Transcribe the stretch of entries below from the line with "-- stated objective: alternative" through the line with "def pvLangs (row", exactly and with both ends included; leave out all other lines.

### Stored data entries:

'''

-- pv_equiv track=rewrite | github.com/navetech/work | first-625-words/mysite/first625words/views-v1.py | calc_rows_images_and_languages_counting
-- ===== SOURCE A (Python) =====
-- def calc_rows_images_and_languages_counting(rows):
--     counting = {}
--     counting['images'] = []
--     counting['languages'] = []
--
--     images_count_max = 0
--     languages_count_max = 0
--
--     for row in rows:
--         images_count = len(row['images'])
--         if images_count > images_count_max:
--             images_count_max = images_count
--
--             counting['images'] = row['images']
--
--         languages_count = len(row['languages_phrases'])
--         if languages_count > languages_count_max:
--             languages_count_max = languages_count
--
--             counting['languages'] = list(range(languages_count_max))
--
--     return counting
-- ===== SOURCE B (Python) =====
-- def calc_rows_images_and_languages_counting(rows):
--     rows = list(rows)
--     if not rows:
--         return {'images': [], 'languages': []}
--     top_images = sorted(rows, key=lambda r: len(r['images']), reverse=True)[0]
--     top_langs = sorted(rows, key=lambda r: len(r['languages_phrases']), reverse=True)[0]
--     return {
--         'images': top_images['images'],
--         'languages': list(range(len(top_langs['languages_phrases']))),
--     }
-- ===== Notes on version B (the rewrite author's own statement) =====
-- stated objective: alternative
-- what changed: Replaces A's single-pass running-max loop over a mutable dict by two stable descending sorts (by images length and by languages_phrases length) whose heads yield the chosen rows; sort stability reproduces A's first-on-ties strict-update rule.
import Mathlib
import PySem

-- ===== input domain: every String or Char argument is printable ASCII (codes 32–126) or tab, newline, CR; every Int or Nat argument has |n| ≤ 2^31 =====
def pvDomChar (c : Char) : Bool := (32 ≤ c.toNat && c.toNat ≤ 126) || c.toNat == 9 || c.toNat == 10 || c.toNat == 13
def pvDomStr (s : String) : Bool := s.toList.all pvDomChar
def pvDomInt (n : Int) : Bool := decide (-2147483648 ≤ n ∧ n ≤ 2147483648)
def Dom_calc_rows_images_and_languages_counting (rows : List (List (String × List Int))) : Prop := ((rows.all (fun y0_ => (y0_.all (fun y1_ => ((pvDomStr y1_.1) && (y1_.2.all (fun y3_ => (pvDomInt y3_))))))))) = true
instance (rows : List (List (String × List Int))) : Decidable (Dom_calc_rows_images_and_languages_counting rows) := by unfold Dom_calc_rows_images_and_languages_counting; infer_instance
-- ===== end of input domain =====

-- B replaces A's running-max loop by two stable descending sorts whose heads yield the chosen rows
-- (stability reproduces A's first-on-ties rule); alternative decomposition, same result, O(n log n) not faster.


-- ===== PORT A =====
-- row['images'] / row['languages_phrases'] (Python raises KeyError when absent; Pre_ excludes that,
-- the `.getD []` default is never reached on Pre_)
def pvImgs (row : List (String × List Int)) : List Int :=
  ((PySem.Dict.mk row).get? "images").getD []

def pvLangs (row : List (String × List Int)) : List Int :=
  ((PySem.Dict.mk row).get? "languages_phrases").getD []

-- one iteration of A's `for row in rows` loop; state = (counting, images_count_max, languages_count_max)
def pvStepA (st : PySem.Dict String (List Int) × Int × Int) (row : List (String × List Int)) :
    PySem.Dict String (List Int) × Int × Int :=
  let imagesCount : Int := ((pvImgs row).length : Int)
  let c1 := if st.2.1 < imagesCount then st.1.insert "images" (pvImgs row) else st.1
  let im1 := if st.2.1 < imagesCount then imagesCount else st.2.1
  let languagesCount : Int := ((pvLangs row).length : Int)
  let c2 := if st.2.2 < languagesCount then c1.insert "languages" (PySem.List.pyRange 0 languagesCount 1) else c1
  let lm1 := if st.2.2 < languagesCount then languagesCount else st.2.2
  (c2, im1, lm1)

def calc_rows_images_and_languages_counting (rows : List (List (String × List Int))) : List (String × List Int) :=
  let counting : PySem.Dict String (List Int) :=
    (PySem.Dict.empty.insert "images" ([] : List Int)).insert "languages" []
  (rows.foldl pvStepA (counting, 0, 0)).1.items

-- ===== PORT B =====
-- B sorts rows (stable, descending) by each length key and takes the head; the `.getD []` default on
-- head? is unreachable in the nonempty branch (sorted of a nonempty list is nonempty).
def calc_rows_images_and_languages_counting_alt (rows : List (List (String × List Int))) : List (String × List Int) :=
  if rows = [] then [("images", ([] : List Int)), ("languages", ([] : List Int))]
  else
    let topImages := ((PySem.List.sorted rows (fun r => ((pvImgs r).length : Int)) true).head?).getD []
    let topLangs := ((PySem.List.sorted rows (fun r => ((pvLangs r).length : Int)) true).head?).getD []
    [("images", pvImgs topImages),
     ("languages", PySem.List.pyRange 0 ((pvLangs topLangs).length : Int) 1)]

-- ===== PRECONDITION & SPEC =====
-- Pre_: every row carries both keys — Python A raises KeyError on a row missing 'images' or 'languages_phrases'.
def Pre_calc_rows_images_and_languages_counting (rows : List (List (String × List Int))) : Prop :=
  ∀ row ∈ rows, ((PySem.Dict.mk row).get? "images").isSome ∧ ((PySem.Dict.mk row).get? "languages_phrases").isSome

instance (rows : List (List (String × List Int))) : Decidable (Pre_calc_rows_images_and_languages_counting rows) := by
  unfold Pre_calc_rows_images_and_languages_counting; infer_instance

def pvWitness_calc_rows_images_and_languages_counting : (List (List (String × List Int))) :=
  ([[("images", [1, 2]), ("languages_phrases", [7])], [("images", []), ("languages_phrases", [3, 4, 5])]])

def Spec_calc_rows_images_and_languages_counting (rows : List (List (String × List Int))) (out : List (String × List Int)) : Prop := out = calc_rows_images_and_languages_counting_alt rows
instance (rows : List (List (String × List Int))) (out : List (String × List Int)) : Decidable (Spec_calc_rows_images_and_languages_counting rows out) := by unfold Spec_calc_rows_images_and_languages_counting; infer_instance

-- ===== CLAIM (what is proved, stated in full; the proofs are below) =====
def Claim_equal_calc_rows_images_and_languages_counting : Prop := ∀ (rows : List (List (String × List Int))), Dom_calc_rows_images_and_languages_counting rows → Pre_calc_rows_images_and_languages_counting rows → Spec_calc_rows_images_and_languages_counting rows (calc_rows_images_and_languages_counting rows)

-- ===== LEMMAS AND PROOFS =====

-- closed forms of A's two interleaved record-keeping folds
def pvBestI (rows : List (List (String × List Int))) (I : List Int) : List Int :=
  rows.foldl (fun acc r => if (acc.length : Int) < ((pvImgs r).length : Int) then pvImgs r else acc) I

def pvMaxL (rows : List (List (String × List Int))) (lm : Int) : Int :=
  rows.foldl (fun acc r => if acc < ((pvLangs r).length : Int) then ((pvLangs r).length : Int) else acc) lm

lemma pvLoopA_closed (rows : List (List (String × List Int))) :
    ∀ (I : List Int) (lm : Int),
    rows.foldl pvStepA
      (PySem.Dict.mk [("images", I), ("languages", PySem.List.pyRange 0 lm 1)], (I.length : Int), lm)
    = (PySem.Dict.mk [("images", pvBestI rows I),
        ("languages", PySem.List.pyRange 0 (pvMaxL rows lm) 1)],
        ((pvBestI rows I).length : Int), pvMaxL rows lm) := by
  induction rows with
  | nil => intro I lm; simp [pvBestI, pvMaxL]
  | cons r rs ih =>
    intro I lm
    have hstep : pvStepA
        (PySem.Dict.mk [("images", I), ("languages", PySem.List.pyRange 0 lm 1)], (I.length : Int), lm) r
      = (PySem.Dict.mk [("images", if (I.length : Int) < ((pvImgs r).length : Int) then pvImgs r else I),
          ("languages", PySem.List.pyRange 0 (if lm < ((pvLangs r).length : Int) then ((pvLangs r).length : Int) else lm) 1)],
          ((if (I.length : Int) < ((pvImgs r).length : Int) then pvImgs r else I).length : Int),
          (if lm < ((pvLangs r).length : Int) then ((pvLangs r).length : Int) else lm)) := by
      simp only [pvStepA, PySem.Dict.insert, PySem.Dict.contains]
      split_ifs <;> simp_all
    simp only [List.foldl_cons, hstep, ih, pvBestI, pvMaxL]

-- Python's first-max update step, named so the folds below are syntactically shared
def pvStepMax {α : Type} (key : α → Int) (o : Option α) (x : α) : Option α :=
  match o with
  | none => some x
  | some m => if key m < key x then some x else some m

lemma pvMax?_eq_foldl_step {α : Type} (key : α → Int) (xs : List α) :
    PySem.List.max? xs key = xs.foldl (pvStepMax key) none := by
  unfold PySem.List.max?
  congr 1

-- head of a descending stable insertion: exactly the first-max update rule
lemma pvHead?_insertBy {α : Type} (key : α → Int) (x : α) (acc : List α) :
    (PySem.List.insertBy (fun a b => decide (key b < key a)) x acc).head?
    = some (match acc.head? with
        | none => x
        | some m => if key m < key x then x else m) := by
  cases acc with
  | nil => rfl
  | cons y ys =>
    simp only [PySem.List.insertBy]
    split_ifs with h <;> simp_all

-- head of the whole insertBy-fold = Python's first-max fold
lemma pvHead?_foldl_ins {α : Type} (key : α → Int) :
    ∀ (xs acc : List α),
    (xs.foldl (fun acc x => PySem.List.insertBy (fun a b => decide (key b < key a)) x acc) acc).head?
    = xs.foldl (pvStepMax key) acc.head? := by
  intro xs
  induction xs with
  | nil => intro acc; rfl
  | cons x t ih =>
    intro acc
    simp only [List.foldl_cons]
    rw [ih, pvHead?_insertBy]
    cases acc.head? with
    | none => rfl
    | some m => by_cases h : key m < key x <;> simp [pvStepMax, h]

-- sorted(…, reverse=True)[0] is the FIRST maximal element (max?)
lemma pvHead?_sorted_rev {α : Type} (key : α → Int) (xs : List α) :
    (PySem.List.sorted xs key true).head? = PySem.List.max? xs key := by
  rw [PySem.List.sorted_rev_eq_foldl_insertBy, pvHead?_foldl_ins, pvMax?_eq_foldl_step]
  rfl

-- `max?` on a cons, for an Int-valued key (first maximal element wins)
lemma pvMax?_cons {α : Type} (key : α → Int) (r : α) (rs : List α) :
    PySem.List.max? (r :: rs) key
    = some (match PySem.List.max? rs key with
        | none => r
        | some m => if key r < key m then m else r) := by
  induction rs generalizing r with
  | nil => rfl
  | cons x t ih =>
    show PySem.List.max? (r :: x :: t) key = _
    have h1 : PySem.List.max? (r :: x :: t) key
        = PySem.List.max? ((if key r < key x then x else r) :: t) key := by
      simp only [PySem.List.max?, List.foldl_cons]
      split_ifs <;> rfl
    rw [h1, ih, ih]
    rcases hmt : PySem.List.max? t key with _ | m
    · by_cases hrx : key r < key x <;> simp [hrx]
    · by_cases hrx : key r < key x <;> by_cases hxm : key x < key m
      · have hrm : key r < key m := by omega
        simp [hrx, hxm, hrm]
      · simp [hrx, hxm]
      · simp [hrx, hxm]
      · have hrm : ¬ key r < key m := by omega
        simp [hrx, hxm, hrm]

lemma pvBestI_spec (rows : List (List (String × List Int))) :
    ∀ (I : List Int),
    pvBestI rows I
    = match PySem.List.max? rows (fun r => ((pvImgs r).length : Int)) with
      | none => I
      | some m => if (I.length : Int) < ((pvImgs m).length : Int) then pvImgs m else I := by
  induction rows with
  | nil => intro I; rfl
  | cons r rs ih =>
    intro I
    have hcons := pvMax?_cons (fun r => ((pvImgs r).length : Int)) r rs
    have hI : pvBestI (r :: rs) I
        = pvBestI rs (if (I.length : Int) < ((pvImgs r).length : Int) then pvImgs r else I) := rfl
    rw [hI, ih, hcons]
    rcases hm : PySem.List.max? rs (fun r => ((pvImgs r).length : Int)) with _ | m
    · by_cases hIr : (I.length : Int) < ((pvImgs r).length : Int) <;> simp [hIr]
    · by_cases hIr : (I.length : Int) < ((pvImgs r).length : Int) <;>
        by_cases hrm : ((pvImgs r).length : Int) < ((pvImgs m).length : Int)
      · have hIm : (I.length : Int) < ((pvImgs m).length : Int) := by omega
        simp [hIr, hrm, hIm]
      · simp [hIr, hrm]
      · simp [hIr, hrm]
      · have hIm : ¬ (I.length : Int) < ((pvImgs m).length : Int) := by omega
        simp [hIr, hrm, hIm]

-- the key of the first-max element equals the running max of the keys
lemma pvKey_max? {α : Type} (key : α → Int) :
    ∀ (xs : List α) (m m' : α),
    xs.foldl (pvStepMax key) (some m) = some m'
    → key m' = (xs.map key).foldl max (key m) := by
  intro xs
  induction xs with
  | nil => intro m m' h; simp_all
  | cons x t ih =>
    intro m m' h
    simp only [List.foldl_cons, List.map_cons, pvStepMax] at h ⊢
    by_cases hx : key m < key x
    · simp only [hx, if_pos] at h
      rw [ih x m' h, max_eq_right (le_of_lt hx)]
    · simp only [hx, if_neg, not_false_iff] at h
      rw [ih m m' h, max_eq_left (by omega)]

lemma pvMaxL_eq_foldl (rows : List (List (String × List Int))) :
    ∀ lm : Int, pvMaxL rows lm = ((rows.map (fun r => ((pvLangs r).length : Int))).foldl max lm) := by
  induction rows with
  | nil => intro lm; rfl
  | cons r rs ih =>
    intro lm
    have : (if lm < ((pvLangs r).length : Int) then ((pvLangs r).length : Int) else lm)
        = max lm ((pvLangs r).length : Int) := by
      rcases max_cases lm ((pvLangs r).length : Int) with ⟨h1, h2⟩ | ⟨h1, h2⟩ <;> split_ifs <;> omega
    simp only [pvMaxL, List.foldl_cons, List.map_cons] at *
    rw [this, ih]

-- ===== VERDICT (by name: the statement is the Claim_ definition above) =====
theorem calc_rows_images_and_languages_counting_spec : Claim_equal_calc_rows_images_and_languages_counting := by
  intro rows _ _
  unfold Spec_calc_rows_images_and_languages_counting
  simp only [calc_rows_images_and_languages_counting, calc_rows_images_and_languages_counting_alt]
  have hinit : ((PySem.Dict.empty.insert "images" ([] : List Int)).insert "languages" [])
      = PySem.Dict.mk [("images", ([] : List Int)), ("languages", PySem.List.pyRange 0 0 1)] := by decide
  rw [hinit]
  have h := pvLoopA_closed rows [] 0
  simp only [List.length_nil, Nat.cast_zero] at h
  rw [h]
  cases rows with
  | nil => decide
  | cons r rs =>
    simp only [reduceCtorEq, if_false]
    rw [pvHead?_sorted_rev, pvHead?_sorted_rev]
    -- images component
    have hb := pvBestI_spec (r :: rs) []
    rcases hmI : PySem.List.max? (r :: rs) (fun r => ((pvImgs r).length : Int)) with _ | mI
    · exact absurd hmI (by simp [PySem.List.max?_eq_none_iff])
    rw [hmI] at hb
    simp only [List.length_nil, Nat.cast_zero] at hb
    have himg : pvBestI (r :: rs) [] = pvImgs mI := by
      by_cases h0 : (0 : Int) < ((pvImgs mI).length : Int)
      · simp [hb]
      · have hz : (pvImgs mI) = [] := by
          have : (pvImgs mI).length = 0 := by omega
          exact List.length_eq_zero_iff.mp this
        simp [hb, hz]
    -- languages component
    rcases hmL : PySem.List.max? (r :: rs) (fun r => ((pvLangs r).length : Int)) with _ | mL
    · exact absurd hmL (by simp [PySem.List.max?_eq_none_iff])
    have hml : ((pvLangs mL).length : Int)
        = ((rs.map (fun r => ((pvLangs r).length : Int))).foldl max ((pvLangs r).length : Int)) := by
      rw [pvMax?_eq_foldl_step] at hmL
      simp only [List.foldl_cons, pvStepMax] at hmL
      exact pvKey_max? (fun r => ((pvLangs r).length : Int)) rs r mL hmL
    have hmaxl : pvMaxL (r :: rs) 0 = ((pvLangs mL).length : Int) := by
      rw [pvMaxL_eq_foldl, hml]
      simp only [List.map_cons, List.foldl_cons]
      rw [max_eq_right (by positivity)]
    simp [himg, hmaxl]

'''

### RESPONSE TO THIS EXERCISE:
-- stated objective: alternative
-- what changed: Replaces A's single-pass running-max loop over a mutable dict by two stable descending sorts (by images length and by languages_phrases length) whose heads yield the chosen rows; sort stability reproduces A's first-on-ties strict-update rule.
import Mathlib
import PySem

-- ===== input domain: every String or Char argument is printable ASCII (codes 32–126) or tab, newline, CR; every Int or Nat argument has |n| ≤ 2^31 =====
def pvDomChar (c : Char) : Bool := (32 ≤ c.toNat && c.toNat ≤ 126) || c.toNat == 9 || c.toNat == 10 || c.toNat == 13
def pvDomStr (s : String) : Bool := s.toList.all pvDomChar
def pvDomInt (n : Int) : Bool := decide (-2147483648 ≤ n ∧ n ≤ 2147483648)
def Dom_calc_rows_images_and_languages_counting (rows : List (List (String × List Int))) : Prop := ((rows.all (fun y0_ => (y0_.all (fun y1_ => ((pvDomStr y1_.1) && (y1_.2.all (fun y3_ => (pvDomInt y3_))))))))) = true
instance (rows : List (List (String × List Int))) : Decidable (Dom_calc_rows_images_and_languages_counting rows) := by unfold Dom_calc_rows_images_and_languages_counting; infer_instance
-- ===== end of input domain =====

-- B replaces A's running-max loop by two stable descending sorts whose heads yield the chosen rows
-- (stability reproduces A's first-on-ties rule); alternative decomposition, same result, O(n log n) not faster.


-- ===== PORT A =====
-- row['images'] / row['languages_phrases'] (Python raises KeyError when absent; Pre_ excludes that,
-- the `.getD []` default is never reached on Pre_)
def pvImgs (row : List (String × List Int)) : List Int :=
  ((PySem.Dict.mk row).get? "images").getD []

def pvLangs (row : List (String × List Int)) : List Int :=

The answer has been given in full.